At its core, the challenge to the government’s lockdown actions in Borrowdale v Director General of Health asserts that these were inconsistent with what the law permitted, no matter how well intentioned they were. In short, the law either didn’t allow some of the various lockdown rules that were imposed on us, or the way some of them were imposed on us was inconsistent with the law’s requirements.
Those of you interested in the precise legal details of the case can consult the previously mentioned press release. I also should note that Claudia Geiringer and I canvassed such issues back in late April. Colleagues have since taken a different view to us on the legal issues at hand. And now the courts are the only institution in our society that can settle the matter definitively.
What, then, might the High Court do? Well, it could reject Borrowdale’s challenge and find that the government’s various actions and lockdown rules were in accordance with the law at the time. In which case, ka pai. The government did the right thing in the right way.
Alternatively, the court may find that at least some of these various actions and lockdown rules were not in accordance with the law at the time. In which case, it likely will “declare” that to be the case; make a formal finding that the government acted in an unlawful manner.
Should that happen, it doesn’t necessarily invalidate the overall rightness of the government’s actions. After all, they “worked”. And I know for a fact that those involved in deciding what to do were very concerned with trying to remain within the law’s limits. It may simply be that they got these wrong, as many folk who try to understand what the law requires can make a mistake.
Nevertheless, a rule of law society doesn’t then just shrug and say “no harm, no foul” in the face of such a judicial finding. Because, a governing system that says to those with power “only act as the law requires, unless you really think you don’t have to” quickly is going to develop problems.
It ought instead to trigger a re-evaluation of the decisions made and consideration of how such decisions can be better made in the future. It may necessitate some amendment to the law, to authorise such powers and their use if thought desirable in the future. (Indeed, the recent passage of the Covid-19 Public Health Response Act 2020 already suggests that such a rethinking is already under way.)
Furthermore, a declaration that the lockdown rules we all were told we had to follow were not actually authorised by law will have real, practical consequences for those arrested and charged with breaking them. If those lockdown rules were not legally authorised, then it cannot be an offence to have failed to comply with them.
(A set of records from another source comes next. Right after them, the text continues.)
-- pv_equiv track=rewrite | github.com/nhannt201/100AlgorithmsChallenge_PyThon | 16.arrayConversion.py | arrLe
-- ===== SOURCE A (Python) =====
-- def arrLe(arr):
--     new_arr = []
--     for x in range(len(arr)-1):
--         if x % 2 == 0:
--             new_arr.append(arr[x] + arr[x+1])
--         else:
--             continue
--     if len(new_arr) > 1:
--         return  arrChan(new_arr)
--     else:
--         return new_arr
--
-- def arrChan(arr):
--     arr_rs = []
--     for y in range(len(arr)-1):
--         if y % 2 == 0:
--            arr_rs.append(arr[y] * arr[y+1])
--     return arr_rs
-- ===== SOURCE B (Python) =====
-- def arrLe(arr):
--     n = len(arr)
--     if n < 2:
--         return []
--     if n < 4:
--         return [arr[0] + arr[1]]
--     out = []
--     for i in range(0, n - 3, 4):
--         out.append((arr[i] + arr[i + 1]) * (arr[i + 2] + arr[i + 3]))
--     return out
-- ===== Notes on version B (the rewrite author's own statement) =====
-- stated objective: simpler
-- what changed: Replaces A's two passes (build the adjacent-sums list, then multiply its adjacent pairs) with one direct pass over groups of four consecutive elements, never materialising the intermediate sums list; short inputs are handled by an up-front guard.
import Mathlib
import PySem

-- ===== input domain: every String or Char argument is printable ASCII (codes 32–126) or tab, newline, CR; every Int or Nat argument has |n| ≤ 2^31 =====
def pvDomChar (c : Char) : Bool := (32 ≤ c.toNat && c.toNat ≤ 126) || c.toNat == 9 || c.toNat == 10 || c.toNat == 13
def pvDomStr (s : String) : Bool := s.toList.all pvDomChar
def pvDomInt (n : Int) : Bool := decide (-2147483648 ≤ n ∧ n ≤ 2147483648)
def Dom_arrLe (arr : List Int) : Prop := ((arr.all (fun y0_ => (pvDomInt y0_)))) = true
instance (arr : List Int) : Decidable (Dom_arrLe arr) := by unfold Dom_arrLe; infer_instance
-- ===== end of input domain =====

-- B collapses A's two passes (adjacent sums, then adjacent products of the sums) into one
-- pass over quadruples of consecutive elements; objective: simpler (no intermediate list).

-- ===== PORT A =====
-- helper arrChan of A, transliterated
def arrChanP (arr : List Int) : List Int :=
  (PySem.List.pyRange 0 ((arr.length : Int) - 1) 1).foldl
    (fun acc y =>
      if y % 2 == 0 then
        acc ++ [PySem.List.pyGetD arr y 0 * PySem.List.pyGetD arr (y + 1) 0]
      else acc) []

def arrLe (arr : List Int) : List Int :=
  let new_arr :=
    (PySem.List.pyRange 0 ((arr.length : Int) - 1) 1).foldl
      (fun acc x =>
        if x % 2 == 0 then
          acc ++ [PySem.List.pyGetD arr x 0 + PySem.List.pyGetD arr (x + 1) 0]
        else acc) []
  if new_arr.length > 1 then arrChanP new_arr else new_arr

-- ===== PORT B =====
def arrLe_alt (arr : List Int) : List Int :=
  if arr.length < 2 then []
  else if arr.length < 4 then [PySem.List.pyGetD arr 0 0 + PySem.List.pyGetD arr 1 0]
  else
    (PySem.List.pyRange 0 ((arr.length : Int) - 3) 4).foldl
      (fun acc i =>
        acc ++ [(PySem.List.pyGetD arr i 0 + PySem.List.pyGetD arr (i + 1) 0) *
                (PySem.List.pyGetD arr (i + 2) 0 + PySem.List.pyGetD arr (i + 3) 0)]) []

-- ===== PRECONDITION & SPEC =====
def Spec_arrLe (arr : List Int) (out : List Int) : Prop := out = arrLe_alt arr
instance (arr : List Int) (out : List Int) : Decidable (Spec_arrLe arr out) := by unfold Spec_arrLe; infer_instance

-- ===== CLAIM (what is proved, stated in full; the proofs are below) =====
def Claim_equal_arrLe : Prop := ∀ (arr : List Int), Dom_arrLe arr → Spec_arrLe arr (arrLe arr)

-- ===== LEMMAS AND PROOFS =====

-- the even numbers below m, as a compressed range
lemma filter_even_range (m : Nat) :
    (List.range m).filter (fun k => k % 2 == 0) =
      (List.range ((m + 1) / 2)).map (fun k => 2 * k) := by
  induction m with
  | zero => simp
  | succ m ih =>
    rw [List.range_succ, List.filter_append, ih]
    by_cases h : m % 2 = 0
    · have h2 : (m + 1 + 1) / 2 = (m + 1) / 2 + 1 := by omega
      have h3 : 2 * ((m + 1) / 2) = m := by omega
      rw [h2, List.range_succ, List.map_append]
      simp [h, h3]
    · have h2 : (m + 1 + 1) / 2 = (m + 1) / 2 := by omega
      simp [h, h2]

-- the shared loop shape of A's two passes, as a map over a Nat range
lemma loopPairs (arr : List Int) (op : Int → Int → Int) :
    ((PySem.List.pyRange 0 ((arr.length : Int) - 1) 1).foldl
      (fun acc x =>
        if x % 2 == 0 then
          acc ++ [op (PySem.List.pyGetD arr x 0) (PySem.List.pyGetD arr (x + 1) 0)]
        else acc) [])
    = (List.range (arr.length / 2)).map
        (fun (k : Nat) => op (PySem.List.pyGetD arr (2 * (k : Int)) 0)
                     (PySem.List.pyGetD arr (2 * (k : Int) + 1) 0)) := by
  rw [PySem.List.foldl_append_if]
  rcases Nat.eq_zero_or_pos arr.length with h | h
  · rw [h]
    rw [show ((0 : Nat) : Int) - 1 = -1 by norm_num, PySem.List.pyRange_one_eq_nil (by norm_num)]
    simp
  · have hb : ((arr.length : Int) - 1) = ((arr.length - 1 : Nat) : Int) := by omega
    rw [hb, PySem.List.pyRange_zero_natCast, List.filter_map, List.map_map]
    have hp : ((fun x : Int => x % 2 == 0) ∘ fun k : Nat => (k : Int)) =
        (fun k : Nat => k % 2 == 0) := by
      funext k
      simp [Function.comp]
      omega
    rw [hp, filter_even_range, List.map_map, List.nil_append]
    have hc : (arr.length - 1 + 1) / 2 = arr.length / 2 := by omega
    rw [hc]
    apply List.map_congr_left
    intro k _
    simp [Function.comp]

-- B's loop as a map over a Nat range (only used when 4 ≤ length)
lemma loopQuads (arr : List Int) (h : 4 ≤ arr.length) :
    ((PySem.List.pyRange 0 ((arr.length : Int) - 3) 4).foldl
      (fun acc i =>
        acc ++ [(PySem.List.pyGetD arr i 0 + PySem.List.pyGetD arr (i + 1) 0) *
                (PySem.List.pyGetD arr (i + 2) 0 + PySem.List.pyGetD arr (i + 3) 0)]) [])
    = (List.range (arr.length / 4)).map
        (fun (k : Nat) => (PySem.List.pyGetD arr (4 * (k : Int)) 0 + PySem.List.pyGetD arr (4 * (k : Int) + 1) 0) *
                  (PySem.List.pyGetD arr (4 * (k : Int) + 2) 0 + PySem.List.pyGetD arr (4 * (k : Int) + 3) 0)) := by
  rw [PySem.List.foldl_append_singleton_eq_map, List.nil_append,
      PySem.List.pyRange_of_pos 0 ((arr.length : Int) - 3) (by norm_num)]
  have hlt : (0 : Int) < (arr.length : Int) - 3 := by omega
  rw [if_pos hlt]
  have hc : (((arr.length : Int) - 3 - 0 + 4 - 1) / 4).toNat = arr.length / 4 := by omega
  rw [hc, List.map_map]
  apply List.map_congr_left
  intro k _
  simp [Function.comp]

-- index into the sums list (a map over a Nat range) at an in-range Int index
lemma getD_sums (f : Nat → Int) (m : Nat) (j : Nat) (hj : j < m) :
    PySem.List.pyGetD ((List.range m).map f) ((j : Int)) 0 = f j := by
  rw [PySem.List.pyGetD_eq_getElem _ _ (by positivity) (by simpa using hj)]
  simp

-- ===== VERDICT (by name: the statement is the Claim_ definition above) =====
theorem arrLe_spec : Claim_equal_arrLe := by
  intro arr _
  unfold Spec_arrLe arrLe arrLe_alt
  rw [loopPairs arr (· + ·)]
  set n := arr.length with hn
  by_cases h4 : 4 ≤ n
  · have hlen : ((List.range (n / 2)).map
        (fun (k : Nat) => PySem.List.pyGetD arr (2 * (k : Int)) 0 + PySem.List.pyGetD arr (2 * (k : Int) + 1) 0)).length
        = n / 2 := by simp
    rw [if_pos (by rw [hlen]; omega), if_neg (by omega), if_neg (by omega)]
    unfold arrChanP
    rw [hlen]
    have := loopPairs ((List.range (n / 2)).map
        (fun (k : Nat) => PySem.List.pyGetD arr (2 * (k : Int)) 0 + PySem.List.pyGetD arr (2 * (k : Int) + 1) 0)) (· * ·)
    rw [hlen] at this
    rw [this, loopQuads arr h4]
    have hc : n / 2 / 2 = n / 4 := by omega
    rw [hc]
    apply List.map_congr_left
    intro k hk
    rw [List.mem_range] at hk
    have h1 : ((2 * (k : Int))) = (((2 * k : Nat) : Int)) := by push_cast; ring
    have h2 : ((2 * (k : Int)) + 1) = (((2 * k + 1 : Nat) : Int)) := by push_cast; ring
    rw [h2, h1, getD_sums _ (n / 2) (2 * k) (by omega),
        getD_sums _ (n / 2) (2 * k + 1) (by omega)]
    have e1 : (2 * ((2 * k : Nat) : Int)) = 4 * (k : Int) := by push_cast; ring
    have e2 : (2 * ((2 * k : Nat) : Int) + 1) = 4 * (k : Int) + 1 := by push_cast; ring
    have e3 : (2 * ((2 * k + 1 : Nat) : Int)) = 4 * (k : Int) + 2 := by push_cast; ring
    have e4 : (2 * ((2 * k + 1 : Nat) : Int) + 1) = 4 * (k : Int) + 3 := by push_cast; ring
    rw [e2, e4, e1, e3]
  · -- short inputs: the sums list has at most one element
    have hlen : ((List.range (n / 2)).map
        (fun (k : Nat) => PySem.List.pyGetD arr (2 * (k : Int)) 0 + PySem.List.pyGetD arr (2 * (k : Int) + 1) 0)).length
        = n / 2 := by simp
    rw [if_neg (by rw [hlen]; omega)]
    by_cases h2 : n < 2
    · rw [if_pos h2]
      have : n / 2 = 0 := by omega
      rw [this]
      simp
    · rw [if_neg h2, if_pos (by omega)]
      have : n / 2 = 1 := by omega
      rw [this]
      simp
Given that there’s some thousands of people facing such charges, that could be a big deal. Such individuals also may try to claim NZ Bill of Rights Act damages for having their rights breached, although I suspect they may get little sympathy from the judiciary on that point.
As such, what the Borrowdale case demonstrates is a society taking its basic governing commitments seriously. The electorate will pass its judgment on the political success of the lockdown (and who is best placed to deal with rebuilding our post-Covid future) come September. The court will pass its judgment on whether the law allowed for the lockdown (and what the consequences will be if it did not) beginning tomorrow. And by allowing each to have purchase – the people’s will, and the law’s limits – we do as much as we can to make government’s power over us as safe as we can.